#### What you have to do
Below are the records. Transcribe them exactly.

#### Supplied material
○ ○ ○ ○ ○ ○ ○
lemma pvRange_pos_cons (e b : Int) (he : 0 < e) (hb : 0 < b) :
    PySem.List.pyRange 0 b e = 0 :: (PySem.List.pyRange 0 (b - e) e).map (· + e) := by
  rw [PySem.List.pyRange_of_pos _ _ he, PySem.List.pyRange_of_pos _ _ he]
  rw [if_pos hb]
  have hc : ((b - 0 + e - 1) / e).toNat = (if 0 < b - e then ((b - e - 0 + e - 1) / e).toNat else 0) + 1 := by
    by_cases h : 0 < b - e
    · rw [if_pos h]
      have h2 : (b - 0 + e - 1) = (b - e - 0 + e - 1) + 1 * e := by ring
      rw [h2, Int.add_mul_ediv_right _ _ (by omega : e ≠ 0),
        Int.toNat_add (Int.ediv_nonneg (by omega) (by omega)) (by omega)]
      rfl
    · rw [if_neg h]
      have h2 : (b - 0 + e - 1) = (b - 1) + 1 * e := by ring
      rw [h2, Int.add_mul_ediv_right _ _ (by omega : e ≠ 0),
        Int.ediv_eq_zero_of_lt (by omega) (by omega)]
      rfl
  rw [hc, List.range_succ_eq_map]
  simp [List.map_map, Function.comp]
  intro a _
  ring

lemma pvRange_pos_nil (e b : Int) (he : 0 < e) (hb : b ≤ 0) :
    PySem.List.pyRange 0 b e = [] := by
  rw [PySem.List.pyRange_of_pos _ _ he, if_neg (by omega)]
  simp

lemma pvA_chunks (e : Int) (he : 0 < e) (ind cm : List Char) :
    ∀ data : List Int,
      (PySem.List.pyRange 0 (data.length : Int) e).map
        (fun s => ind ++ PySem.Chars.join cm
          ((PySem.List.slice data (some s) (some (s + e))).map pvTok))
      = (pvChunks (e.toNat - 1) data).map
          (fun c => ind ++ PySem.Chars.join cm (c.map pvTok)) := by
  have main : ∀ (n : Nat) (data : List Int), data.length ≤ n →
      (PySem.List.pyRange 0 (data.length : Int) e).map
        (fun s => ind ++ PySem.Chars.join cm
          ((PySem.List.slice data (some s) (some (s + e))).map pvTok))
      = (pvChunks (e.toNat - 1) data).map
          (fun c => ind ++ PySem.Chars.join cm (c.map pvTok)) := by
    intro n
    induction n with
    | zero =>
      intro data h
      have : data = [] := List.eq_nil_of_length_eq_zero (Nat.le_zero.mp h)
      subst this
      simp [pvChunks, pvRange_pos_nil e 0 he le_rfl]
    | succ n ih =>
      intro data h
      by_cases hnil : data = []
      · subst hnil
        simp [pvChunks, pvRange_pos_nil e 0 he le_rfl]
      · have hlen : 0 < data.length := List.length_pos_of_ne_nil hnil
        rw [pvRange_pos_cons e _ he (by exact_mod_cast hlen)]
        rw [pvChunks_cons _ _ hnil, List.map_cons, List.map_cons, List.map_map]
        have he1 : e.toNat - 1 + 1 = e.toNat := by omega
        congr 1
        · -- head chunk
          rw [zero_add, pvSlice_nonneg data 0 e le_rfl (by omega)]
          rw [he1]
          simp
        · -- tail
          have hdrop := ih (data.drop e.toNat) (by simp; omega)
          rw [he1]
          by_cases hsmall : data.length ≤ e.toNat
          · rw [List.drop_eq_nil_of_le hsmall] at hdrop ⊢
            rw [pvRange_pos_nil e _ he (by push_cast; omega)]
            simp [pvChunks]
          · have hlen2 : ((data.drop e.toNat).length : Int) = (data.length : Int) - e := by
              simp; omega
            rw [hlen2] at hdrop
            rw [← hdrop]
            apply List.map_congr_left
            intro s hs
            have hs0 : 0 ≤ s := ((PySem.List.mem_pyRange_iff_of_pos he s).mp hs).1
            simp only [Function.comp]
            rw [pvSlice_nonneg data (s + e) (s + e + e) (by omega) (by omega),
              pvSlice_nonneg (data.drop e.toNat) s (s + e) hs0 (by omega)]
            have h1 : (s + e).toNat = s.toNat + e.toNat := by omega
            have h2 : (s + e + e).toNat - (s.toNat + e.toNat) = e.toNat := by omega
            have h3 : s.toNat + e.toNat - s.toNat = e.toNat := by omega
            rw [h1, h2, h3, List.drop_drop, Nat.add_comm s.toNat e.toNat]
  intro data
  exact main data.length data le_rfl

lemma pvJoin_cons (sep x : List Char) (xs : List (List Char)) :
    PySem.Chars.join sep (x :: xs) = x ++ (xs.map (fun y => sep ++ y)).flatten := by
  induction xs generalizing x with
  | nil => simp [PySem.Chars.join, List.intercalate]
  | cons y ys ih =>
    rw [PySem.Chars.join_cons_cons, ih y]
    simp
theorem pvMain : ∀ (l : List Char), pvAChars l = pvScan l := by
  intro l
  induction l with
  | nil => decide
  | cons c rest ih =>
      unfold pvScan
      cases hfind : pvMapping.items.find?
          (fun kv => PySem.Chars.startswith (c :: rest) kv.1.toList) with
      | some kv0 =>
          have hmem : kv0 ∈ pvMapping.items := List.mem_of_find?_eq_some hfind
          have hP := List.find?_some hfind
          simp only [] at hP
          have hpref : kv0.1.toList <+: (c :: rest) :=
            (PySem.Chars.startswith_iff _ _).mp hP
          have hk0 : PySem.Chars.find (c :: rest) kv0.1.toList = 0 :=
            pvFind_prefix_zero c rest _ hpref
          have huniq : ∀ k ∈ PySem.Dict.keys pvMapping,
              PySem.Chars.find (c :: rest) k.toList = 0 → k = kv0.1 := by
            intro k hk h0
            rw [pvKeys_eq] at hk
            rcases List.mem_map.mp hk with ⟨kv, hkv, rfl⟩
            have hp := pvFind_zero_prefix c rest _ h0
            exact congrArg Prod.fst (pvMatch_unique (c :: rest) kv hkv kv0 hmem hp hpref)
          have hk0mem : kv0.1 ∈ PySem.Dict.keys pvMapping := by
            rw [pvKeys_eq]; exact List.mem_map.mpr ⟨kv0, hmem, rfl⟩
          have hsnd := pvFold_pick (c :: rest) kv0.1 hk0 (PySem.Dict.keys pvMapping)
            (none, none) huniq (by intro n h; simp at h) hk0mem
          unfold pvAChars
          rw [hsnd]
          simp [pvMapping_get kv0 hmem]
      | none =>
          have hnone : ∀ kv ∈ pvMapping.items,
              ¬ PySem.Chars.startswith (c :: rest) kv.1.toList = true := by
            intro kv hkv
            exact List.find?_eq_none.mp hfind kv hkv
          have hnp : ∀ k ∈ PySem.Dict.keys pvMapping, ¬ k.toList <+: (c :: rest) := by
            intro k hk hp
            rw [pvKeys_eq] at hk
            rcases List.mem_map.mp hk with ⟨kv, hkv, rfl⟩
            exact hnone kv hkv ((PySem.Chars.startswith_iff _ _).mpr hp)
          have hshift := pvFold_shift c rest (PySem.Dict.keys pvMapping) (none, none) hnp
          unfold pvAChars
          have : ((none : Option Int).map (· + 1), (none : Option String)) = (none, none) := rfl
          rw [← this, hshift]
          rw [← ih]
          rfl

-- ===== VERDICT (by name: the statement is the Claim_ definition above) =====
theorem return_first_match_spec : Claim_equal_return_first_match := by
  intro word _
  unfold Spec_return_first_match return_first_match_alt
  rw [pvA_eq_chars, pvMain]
○ ○ ○ ○ ○ ○ ○
#### Answer to the exercise
lemma pvRange_pos_cons (e b : Int) (he : 0 < e) (hb : 0 < b) :
    PySem.List.pyRange 0 b e = 0 :: (PySem.List.pyRange 0 (b - e) e).map (· + e) := by
  rw [PySem.List.pyRange_of_pos _ _ he, PySem.List.pyRange_of_pos _ _ he]
  rw [if_pos hb]
  have hc : ((b - 0 + e - 1) / e).toNat = (if 0 < b - e then ((b - e - 0 + e - 1) / e).toNat else 0) + 1 := by
    by_cases h : 0 < b - e
    · rw [if_pos h]
      have h2 : (b - 0 + e - 1) = (b - e - 0 + e - 1) + 1 * e := by ring
      rw [h2, Int.add_mul_ediv_right _ _ (by omega : e ≠ 0),
        Int.toNat_add (Int.ediv_nonneg (by omega) (by omega)) (by omega)]
      rfl
    · rw [if_neg h]
      have h2 : (b - 0 + e - 1) = (b - 1) + 1 * e := by ring
      rw [h2, Int.add_mul_ediv_right _ _ (by omega : e ≠ 0),
        Int.ediv_eq_zero_of_lt (by omega) (by omega)]
      rfl
  rw [hc, List.range_succ_eq_map]
  simp [List.map_map, Function.comp]
  intro a _
  ring

lemma pvRange_pos_nil (e b : Int) (he : 0 < e) (hb : b ≤ 0) :
    PySem.List.pyRange 0 b e = [] := by
  rw [PySem.List.pyRange_of_pos _ _ he, if_neg (by omega)]
  simp

lemma pvA_chunks (e : Int) (he : 0 < e) (ind cm : List Char) :
    ∀ data : List Int,
      (PySem.List.pyRange 0 (data.length : Int) e).map
        (fun s => ind ++ PySem.Chars.join cm
          ((PySem.List.slice data (some s) (some (s + e))).map pvTok))
      = (pvChunks (e.toNat - 1) data).map
          (fun c => ind ++ PySem.Chars.join cm (c.map pvTok)) := by
  have main : ∀ (n : Nat) (data : List Int), data.length ≤ n →
      (PySem.List.pyRange 0 (data.length : Int) e).map
        (fun s => ind ++ PySem.Chars.join cm
          ((PySem.List.slice data (some s) (some (s + e))).map pvTok))
      = (pvChunks (e.toNat - 1) data).map
          (fun c => ind ++ PySem.Chars.join cm (c.map pvTok)) := by
    intro n
    induction n with
    | zero =>
      intro data h
      have : data = [] := List.eq_nil_of_length_eq_zero (Nat.le_zero.mp h)
      subst this
      simp [pvChunks, pvRange_pos_nil e 0 he le_rfl]
    | succ n ih =>
      intro data h
      by_cases hnil : data = []
      · subst hnil
        simp [pvChunks, pvRange_pos_nil e 0 he le_rfl]
      · have hlen : 0 < data.length := List.length_pos_of_ne_nil hnil
        rw [pvRange_pos_cons e _ he (by exact_mod_cast hlen)]
        rw [pvChunks_cons _ _ hnil, List.map_cons, List.map_cons, List.map_map]
        have he1 : e.toNat - 1 + 1 = e.toNat := by omega
        congr 1
        · -- head chunk
          rw [zero_add, pvSlice_nonneg data 0 e le_rfl (by omega)]
          rw [he1]
          simp
        · -- tail
          have hdrop := ih (data.drop e.toNat) (by simp; omega)
          rw [he1]
          by_cases hsmall : data.length ≤ e.toNat
          · rw [List.drop_eq_nil_of_le hsmall] at hdrop ⊢
            rw [pvRange_pos_nil e _ he (by push_cast; omega)]
            simp [pvChunks]
          · have hlen2 : ((data.drop e.toNat).length : Int) = (data.length : Int) - e := by
              simp; omega
            rw [hlen2] at hdrop
            rw [← hdrop]
            apply List.map_congr_left
            intro s hs
            have hs0 : 0 ≤ s := ((PySem.List.mem_pyRange_iff_of_pos he s).mp hs).1
            simp only [Function.comp]
            rw [pvSlice_nonneg data (s + e) (s + e + e) (by omega) (by omega),
              pvSlice_nonneg (data.drop e.toNat) s (s + e) hs0 (by omega)]
            have h1 : (s + e).toNat = s.toNat + e.toNat := by omega
            have h2 : (s + e + e).toNat - (s.toNat + e.toNat) = e.toNat := by omega
            have h3 : s.toNat + e.toNat - s.toNat = e.toNat := by omega
            rw [h1, h2, h3, List.drop_drop, Nat.add_comm s.toNat e.toNat]
  intro data
  exact main data.length data le_rfl

lemma pvJoin_cons (sep x : List Char) (xs : List (List Char)) :
    PySem.Chars.join sep (x :: xs) = x ++ (xs.map (fun y => sep ++ y)).flatten := by
  induction xs generalizing x with
  | nil => simp [PySem.Chars.join, List.intercalate]
  | cons y ys ih =>
    rw [PySem.Chars.join_cons_cons, ih y]
    simp
theorem pvMain : ∀ (l : List Char), pvAChars l = pvScan l := by
  intro l
  induction l with
  | nil => decide
  | cons c rest ih =>
      unfold pvScan
      cases hfind : pvMapping.items.find?
          (fun kv => PySem.Chars.startswith (c :: rest) kv.1.toList) with
      | some kv0 =>
          have hmem : kv0 ∈ pvMapping.items := List.mem_of_find?_eq_some hfind
          have hP := List.find?_some hfind
          simp only [] at hP
          have hpref : kv0.1.toList <+: (c :: rest) :=
            (PySem.Chars.startswith_iff _ _).mp hP
          have hk0 : PySem.Chars.find (c :: rest) kv0.1.toList = 0 :=
            pvFind_prefix_zero c rest _ hpref
          have huniq : ∀ k ∈ PySem.Dict.keys pvMapping,
              PySem.Chars.find (c :: rest) k.toList = 0 → k = kv0.1 := by
            intro k hk h0
            rw [pvKeys_eq] at hk
            rcases List.mem_map.mp hk with ⟨kv, hkv, rfl⟩
            have hp := pvFind_zero_prefix c rest _ h0
            exact congrArg Prod.fst (pvMatch_unique (c :: rest) kv hkv kv0 hmem hp hpref)
          have hk0mem : kv0.1 ∈ PySem.Dict.keys pvMapping := by
            rw [pvKeys_eq]; exact List.mem_map.mpr ⟨kv0, hmem, rfl⟩
          have hsnd := pvFold_pick (c :: rest) kv0.1 hk0 (PySem.Dict.keys pvMapping)
            (none, none) huniq (by intro n h; simp at h) hk0mem
          unfold pvAChars
          rw [hsnd]
          simp [pvMapping_get kv0 hmem]
      | none =>
          have hnone : ∀ kv ∈ pvMapping.items,
              ¬ PySem.Chars.startswith (c :: rest) kv.1.toList = true := by
            intro kv hkv
            exact List.find?_eq_none.mp hfind kv hkv
          have hnp : ∀ k ∈ PySem.Dict.keys pvMapping, ¬ k.toList <+: (c :: rest) := by
            intro k hk hp
            rw [pvKeys_eq] at hk
            rcases List.mem_map.mp hk with ⟨kv, hkv, rfl⟩
            exact hnone kv hkv ((PySem.Chars.startswith_iff _ _).mpr hp)
          have hshift := pvFold_shift c rest (PySem.Dict.keys pvMapping) (none, none) hnp
          unfold pvAChars
          have : ((none : Option Int).map (· + 1), (none : Option String)) = (none, none) := rfl
          rw [← this, hshift]
          rw [← ih]
          rfl

-- ===== VERDICT (by name: the statement is the Claim_ definition above) =====
theorem return_first_match_spec : Claim_equal_return_first_match := by
  intro word _
  unfold Spec_return_first_match return_first_match_alt
  rw [pvA_eq_chars, pvMain]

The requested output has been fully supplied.